Reside por trás dessa
reação hegemônica o fetiche por uma normalidade imaginária que só pode ser
talhada com uma ferramenta, a moderação. Tarik Ali veria aí uma expressão de
extremismo centrista, uma postura política pseudo-responsável, calcada na
máxima thatcheriana de que “não há alternativa” ao neoliberalismo, caminho
“natural” da “evolução humana”. Algumas pilhas de cadáveres no caminho são,
literalmente, “ossos” do ofício. O que se denota no debate histriônico da
imprensa vira-lata é mais do que isso, é uma brutal inversão da máxima
leninista, segundo a qual devemos ser flexíveis na tática e radicalmente
inflexíveis no princípio.
Lula teve uma postura
de princípio: antirracista, anticolonialista, humanista. O que Israel faz em
Gaza é, sim, comparável ao que a humanidade produziu de pior. É o extermínio em
massa de uma população inteira, cuja imensa maioria é formada por mulheres e
crianças, justamente por estar submetida a 70 anos de assassinato sistemático.
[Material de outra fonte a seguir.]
-- pv_equiv track=rewrite | github.com/tblazhev/HackBulgaria-Programming101 | Week_0/magic_string/solution.py | magic_string
-- ===== SOURCE A (Python) =====
-- def magic_string(string):
--     k = len(string) // 2
--     count_changes = 0
--     for index, char in enumerate(string):
--         if index < k and char == "<":
--             count_changes += 1
--         elif index >= k and char == ">":
--             count_changes += 1
--     return count_changes
-- ===== SOURCE B (Python) =====
-- def magic_string(string):
--     total = 0
--     i, j = 0, len(string) - 1
--     while i < j:
--         if string[i] == "<":
--             total += 1
--         if string[j] == ">":
--             total += 1
--         i, j = i + 1, j - 1
--     if i == j and string[i] == ">":
--         total += 1
--     return total
-- ===== Notes on version B (the rewrite author's own statement) =====
-- stated objective: alternative
-- what changed: Replaces the midpoint-threshold enumerate loop with a two-pointer scan that walks inward from both ends, pairing a first-half and a second-half character per step (plus a middle-element check for odd length), with no midpoint computation at all.
import Mathlib
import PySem

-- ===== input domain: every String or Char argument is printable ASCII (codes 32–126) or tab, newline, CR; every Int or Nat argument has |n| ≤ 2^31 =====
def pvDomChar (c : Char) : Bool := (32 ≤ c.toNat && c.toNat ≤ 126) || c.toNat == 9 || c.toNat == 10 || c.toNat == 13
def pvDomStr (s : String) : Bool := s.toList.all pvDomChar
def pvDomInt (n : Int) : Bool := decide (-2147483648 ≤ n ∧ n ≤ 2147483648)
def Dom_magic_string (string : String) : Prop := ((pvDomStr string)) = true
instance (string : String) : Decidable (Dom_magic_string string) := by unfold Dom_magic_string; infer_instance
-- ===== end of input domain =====

-- B replaces A's midpoint-threshold enumerate loop with a two-pointer scan from both ends (same cost, different algorithm).

-- ===== PORT A =====
-- k = len(string) // 2; loop over enumerate(string), branch on index vs k
def magic_string (string : String) : Int :=
  let k : Int := PySem.Int.floordiv (PySem.Str.len string) 2
  (PySem.List.enumerate string.toList 0).foldl
    (fun count_changes p =>
      if p.1 < k ∧ p.2 = '<' then count_changes + 1
      else if k ≤ p.1 ∧ p.2 = '>' then count_changes + 1 else count_changes) 0

-- ===== PORT B =====
-- the while loop: two Int pointers i, j walking inward; string[i]/string[j] via pyGet?
-- (inside the loop 0 ≤ i < j < len, so pyGet? is always some; matching on it is exact)
def magic_string_go (t : List Char) (i j total : Int) : Int :=
  if i < j then
    let total := if PySem.List.pyGet? t i = some '<' then total + 1 else total
    let total := if PySem.List.pyGet? t j = some '>' then total + 1 else total
    magic_string_go t (i + 1) (j - 1) total
  else
    if i = j ∧ PySem.List.pyGet? t i = some '>' then total + 1 else total
termination_by (j - i).toNat
decreasing_by omega

def magic_string_alt (string : String) : Int :=
  magic_string_go string.toList 0 (PySem.Str.len string - 1) 0

-- ===== PRECONDITION & SPEC =====
def Spec_magic_string (string : String) (out : Int) : Prop := out = magic_string_alt string
instance (string : String) (out : Int) : Decidable (Spec_magic_string string out) := by unfold Spec_magic_string; infer_instance

-- ===== CLAIM (what is proved, stated in full; the proofs are below) =====
def Claim_equal_magic_string : Prop := ∀ (string : String), Dom_magic_string string → Spec_magic_string string (magic_string string)

-- ===== LEMMAS AND PROOFS =====

-- common spec: count '<' in the first half, '>' in the second half
def halfCounts (t : List Char) : Int :=
  ((t.take (t.length / 2)).count '<' : Int) + ((t.drop (t.length / 2)).count '>' : Int)

-- halfCounts on c :: (mid ++ [e]): peel both ends
theorem halfCounts_cons_append (c e : Char) (mid : List Char) :
    halfCounts (c :: (mid ++ [e]))
      = (if c = '<' then (1 : Int) else 0) + (if e = '>' then (1 : Int) else 0)
        + halfCounts mid := by
  simp only [halfCounts]
  have hlen : (c :: (mid ++ [e])).length = mid.length + 2 := by simp
  rw [hlen]
  have hk : (mid.length + 2) / 2 = mid.length / 2 + 1 := by omega
  rw [hk]
  have hle : mid.length / 2 ≤ mid.length := by omega
  have htake : (c :: (mid ++ [e])).take (mid.length / 2 + 1)
      = c :: mid.take (mid.length / 2) := by
    rw [List.take_succ_cons, List.take_append_of_le_length hle]
  have hdrop : (c :: (mid ++ [e])).drop (mid.length / 2 + 1)
      = mid.drop (mid.length / 2) ++ [e] := by
    rw [List.drop_succ_cons, List.drop_append_of_le_length hle]
  rw [htake, hdrop]
  simp only [List.count_cons, List.count_append, List.count_nil]
  split_ifs <;> simp_all <;> ring

-- B's loop, on segment [a, b] of t (Nat indices), computes total + halfCounts of that segment
theorem magic_string_go_eq (t : List Char) :
    ∀ (n a b : Nat) (total : Int), b < t.length → a ≤ b + 1 → b + 1 - a = n →
      magic_string_go t (a : Int) (b : Int) total
        = total + halfCounts ((t.drop a).take (b + 1 - a)) := by
  intro n
  induction n using Nat.strong_induction_on with
  | _ n ih =>
    intro a b total hb hab hn
    rcases Nat.lt_trichotomy a b with hlt | heq | hgt
    · -- loop body fires
      have ha : a < t.length := by omega
      have hij : (a : Int) < (b : Int) := by exact_mod_cast hlt
      have hga : PySem.List.pyGet? t (a : Int) = some t[a] := by
        simp [PySem.List.pyGet?_natCast, List.getElem?_eq_getElem ha]
      have hgb : PySem.List.pyGet? t (b : Int) = some t[b] := by
        simp [PySem.List.pyGet?_natCast, List.getElem?_eq_getElem hb]
      have h1 : ((a : Int) + 1) = ((a + 1 : Nat) : Int) := by push_cast; ring
      have h2 : ((b : Int) - 1) = ((b - 1 : Nat) : Int) := by
        have hb1 : 1 ≤ b := by omega
        push_cast [hb1]; ring
      rw [magic_string_go, if_pos hij]
      simp only [hga, hgb, Option.some.injEq]
      rw [h1, h2,
        ih (b - 1 + 1 - (a + 1)) (by omega) (a + 1) (b - 1) _ (by omega) (by omega) rfl]
      -- decompose the segment: seg = t[a] :: mid ++ [t[b]]
      have hdrop : t.drop a = t[a] :: t.drop (a + 1) := List.drop_eq_getElem_cons ha
      have hmidlast : (t.drop (a + 1)).take (b - a)
          = (t.drop (a + 1)).take (b - a - 1) ++ [t[b]] := by
        have hba : b - a = (b - a - 1) + 1 := by omega
        rw [hba, List.take_add_one]
        have hidx : a + 1 + (b - a - 1) = b := by omega
        have hgd : (t.drop (a + 1))[b - a - 1]? = some t[b] := by
          rw [List.getElem?_drop, hidx, List.getElem?_eq_getElem hb]
        simp [hgd]
      have hseg : (t.drop a).take (b + 1 - a)
          = t[a] :: ((t.drop (a + 1)).take (b - a - 1) ++ [t[b]]) := by
        rw [hdrop]
        have hba : b + 1 - a = (b - a) + 1 := by omega
        rw [hba, List.take_succ_cons, ← hmidlast]
      rw [hseg]
      have hba2 : b - 1 + 1 - (a + 1) = b - a - 1 := by omega
      rw [hba2, halfCounts_cons_append]
      split_ifs <;> ring
    · -- i = j: the middle element
      subst heq
      rw [magic_string_go]
      rw [if_neg (by omega)]
      have hga : PySem.List.pyGet? t (a : Int) = some t[a] := by
        simp [PySem.List.pyGet?_natCast, List.getElem?_eq_getElem hb]
      have hseg : (t.drop a).take (a + 1 - a) = [t[a]] := by
        have h1 : a + 1 - a = 1 := by omega
        rw [h1, List.drop_eq_getElem_cons hb,
          show (1 : Nat) = 0 + 1 from rfl, List.take_succ_cons, List.take_zero]
      rw [hseg]
      by_cases h : t[a] = '>'
      · rw [if_pos (by simp [hga, h])]
        simp [halfCounts, h]
      · rw [if_neg (by simp [hga, h])]
        simp [halfCounts, h]
    · -- i > j: empty segment (a = b + 1)
      rw [magic_string_go]
      rw [if_neg (by omega)]
      have ha : a = b + 1 := by omega
      rw [if_neg (by rintro ⟨hx, -⟩; omega)]
      have : b + 1 - a = 0 := by omega
      simp [this, halfCounts]

-- ===== VERDICT (by name: the statement is the Claim_ definition above) =====
theorem magic_string_spec : Claim_equal_magic_string := by
  intro s _
  unfold Spec_magic_string magic_string magic_string_alt
  simp only []
  set t := s.toList with ht
  have hlen : PySem.Str.len s = (t.length : Int) := by simp [PySem.Str.len_eq, ht]
  have hk : PySem.Int.floordiv (PySem.Str.len s) 2 = ((t.length / 2 : Nat) : Int) := by
    rw [hlen]; exact_mod_cast PySem.Int.floordiv_natCast t.length 2
  set k : Nat := t.length / 2 with hkdef
  rw [hk, hlen]
  -- B side evaluates to halfCounts t
  have hB : magic_string_go t 0 ((t.length : Int) - 1) 0 = halfCounts t := by
    cases hcase : t.length with
    | zero =>
      have hnil : t = [] := List.length_eq_zero_iff.mp hcase
      rw [magic_string_go]
      rw [if_neg (by norm_num)]
      rw [if_neg (by norm_num)]
      simp [hnil, halfCounts]
    | succ m =>
      have h1 : (((m + 1 : Nat) : Int) - 1) = ((m : Nat) : Int) := by push_cast; ring
      have h0 : ((0 : Nat) : Int) = (0 : Int) := rfl
      rw [h1, ← h0, magic_string_go_eq t (m + 1) 0 m _ (by omega) (by omega) rfl]
      rw [List.drop_zero, List.take_of_length_le (by omega)]
      simp
  rw [hB]
  -- A side: split the enumerate fold at index k
  have hsplit : t = t.take k ++ t.drop k := (List.take_append_drop k t).symm
  have hklen : (t.take k).length = k := by
    simp [List.length_take]; omega
  conv_lhs => rw [show PySem.List.enumerate t 0
      = PySem.List.enumerate (t.take k) 0 ++ PySem.List.enumerate (t.drop k) (0 + (t.take k).length) by
        rw [← PySem.List.enumerate_append, ← hsplit]]
  rw [List.foldl_append]
  have hlow : ∀ (acc : Int) (p : Int × Char), p ∈ PySem.List.enumerate (t.take k) 0 →
      (if p.1 < ((k : Nat) : Int) ∧ p.2 = '<' then acc + 1
       else if ((k : Nat) : Int) ≤ p.1 ∧ p.2 = '>' then acc + 1 else acc)
      = (if p.2 == '<' then acc + 1 else acc) := by
    intro acc p hp
    rw [PySem.List.mem_enumerate_iff] at hp
    obtain ⟨j, hj, rfl⟩ := hp
    rw [hklen] at hj
    have hjk : (0 : Int) + j < (k : Int) := by omega
    simp only [hjk, true_and]
    have hnk : ¬ (((k : Nat) : Int) ≤ 0 + (j : Int) ∧ (t.take k)[j] = '>') :=
      fun h => absurd h.1 (by omega)
    rw [if_neg hnk]
    simp [beq_iff_eq]
  have hhigh : ∀ (acc : Int) (p : Int × Char),
      p ∈ PySem.List.enumerate (t.drop k) (0 + (t.take k).length) →
      (if p.1 < ((k : Nat) : Int) ∧ p.2 = '<' then acc + 1
       else if ((k : Nat) : Int) ≤ p.1 ∧ p.2 = '>' then acc + 1 else acc)
      = (if p.2 == '>' then acc + 1 else acc) := by
    intro acc p hp
    rw [PySem.List.mem_enumerate_iff] at hp
    obtain ⟨j, hj, rfl⟩ := hp
    have hjk : ¬ ((0 : Int) + (t.take k).length + j < (k : Int)) := by
      rw [hklen]; omega
    have hjk2 : ((k : Nat) : Int) ≤ 0 + (t.take k).length + j := by
      rw [hklen]; omega
    simp only [hjk, false_and, if_false, hjk2, true_and]
    simp [beq_iff_eq]
  have e1 : (PySem.List.enumerate (t.take k) 0).foldl
      (fun (count_changes : Int) p =>
        if p.1 < ((k : Nat) : Int) ∧ p.2 = '<' then count_changes + 1
        else if ((k : Nat) : Int) ≤ p.1 ∧ p.2 = '>' then count_changes + 1 else count_changes) 0
      = (PySem.List.enumerate (t.take k) 0).foldl
          (fun (acc : Int) p => if p.2 == '<' then acc + 1 else acc) 0 := by
    apply PySem.List.foldl_congr_mem; exact hlow
  have e2 : ∀ (init : Int), (PySem.List.enumerate (t.drop k) (0 + (t.take k).length)).foldl
      (fun (count_changes : Int) p =>
        if p.1 < ((k : Nat) : Int) ∧ p.2 = '<' then count_changes + 1
        else if ((k : Nat) : Int) ≤ p.1 ∧ p.2 = '>' then count_changes + 1 else count_changes) init
      = (PySem.List.enumerate (t.drop k) (0 + (t.take k).length)).foldl
          (fun acc p => if p.2 == '>' then acc + 1 else acc) init := by
    intro init; apply PySem.List.foldl_congr_mem; exact hhigh
  rw [e1, e2]
  have e3 : ∀ (l : List (Int × Char)) (c : Char) (a : Int),
      l.foldl (fun acc p => if p.2 == c then acc + 1 else acc) a
        = a + ((l.map Prod.snd).count c : Int) := by
    intro l c a
    induction l generalizing a with
    | nil => simp
    | cons x xs ih =>
      simp only [List.foldl_cons, List.map_cons, List.count_cons, ih]
      by_cases hx : x.2 = c <;> simp [hx] <;> ring
  rw [e3, e3]
  simp only [PySem.List.map_snd_enumerate]
  simp only [halfCounts, ← hkdef]
  ring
Isso precisa ser freado, agora. E o premiê israelense Benjamin Netanyahu não
puxará o freio. Não só por afiliação ideológica ao fascismo local, mas porque
sua sobrevivência depende da aniquilação da população palestina. Seu
comprometimento jurídico, econômico e político é extenso demais para voltar
atrás.
O freio terá que vir
de fora. E essa deveria ser a prioridade do mundo agora, ou lidaremos com as
consequências morais, políticas e humanitárias de termos assistido, inertes, a
um genocídio em tempo real. O mundo não tinha imagens do Holocausto até que o
Exército Vermelho liberasse os campos de extermínio do Leste Europeu. Alegar
ignorância era possível até ali. Agora, não. Como não foi durante a crise
migratória de 2015, como não foi – nem é – depois do escrutínio público do
genocídio yanomami ou durante a política de morte aplicada pelo ex-governo na
crise da COVID. Agora, todo mundo está vendo.
E se o governo
israelense conseguir cumprir com a Solução Final sionista, cria-se a
jurisprudência que Hitler tentou estabelecer. Lebensraum, espaço
físico para o desenvolvimento da vida ariana, era o que buscava o führer com
a eliminação total do que ele chamava de bolchevismo judaico do leste
europeu. Lebensraum é o que o Estado de Israel busca com a
limpeza étnica de Gaza. A comparação de Lula se sustenta, conceitualmente.
Mas mais do que isso,
é a única postura antirracista possível. Porque todo projeto colonial, o
israelense incluso, é racista. O Holocausto, no discurso sionista, é um
artifício ideológico, como deixou claro o pesquisador judeu Norman Finkelstein,
também persona non grata em israel. Divorciado do holocausto
real, transformado numa excepcionalidade histórica imune a qualquer comparação,
ele se torna uma carta branca para sua própria reencenação. Ao fazer a
comparação, Lula ecoa Aimé Césaire e desconstrói com duas frases simples, o
excepcionalismo que justifica o projeto colonial.
Como diria este grande
teórico da negritude, “vale a pena estudar, clinicamente, em detalhes, os
passos de Hitler e do hitlerismo e revelar ao burguês muito distinto, muito
humanista e muito cristão do século XX que ele carrega consigo um Hitler sem
saber, que Hitler vive nele, que Hitler é seu demônio, que se ele o vitupera, é
por falta de lógica, no fundo. O que ele não perdoa em Hitler não é o crime em
si, o crime contra o homem, não é a humilhação do homem em si, é o crime contra
o homem branco, é a humilhação do homem branco, é de haver aplicado à Europa os
procedimentos colonialistas que atingiam até então apenas os árabes da Argélia,
os coolies da Índia e os negros da África.”
A mídia e a classe
política brasileiras mostram o quão estanque no século XXI é o antigo burguês
de Césaire: até eleições municipais no Brasil têm maior peso moral do que o
extermínio completo e sistemático de um povo não branco.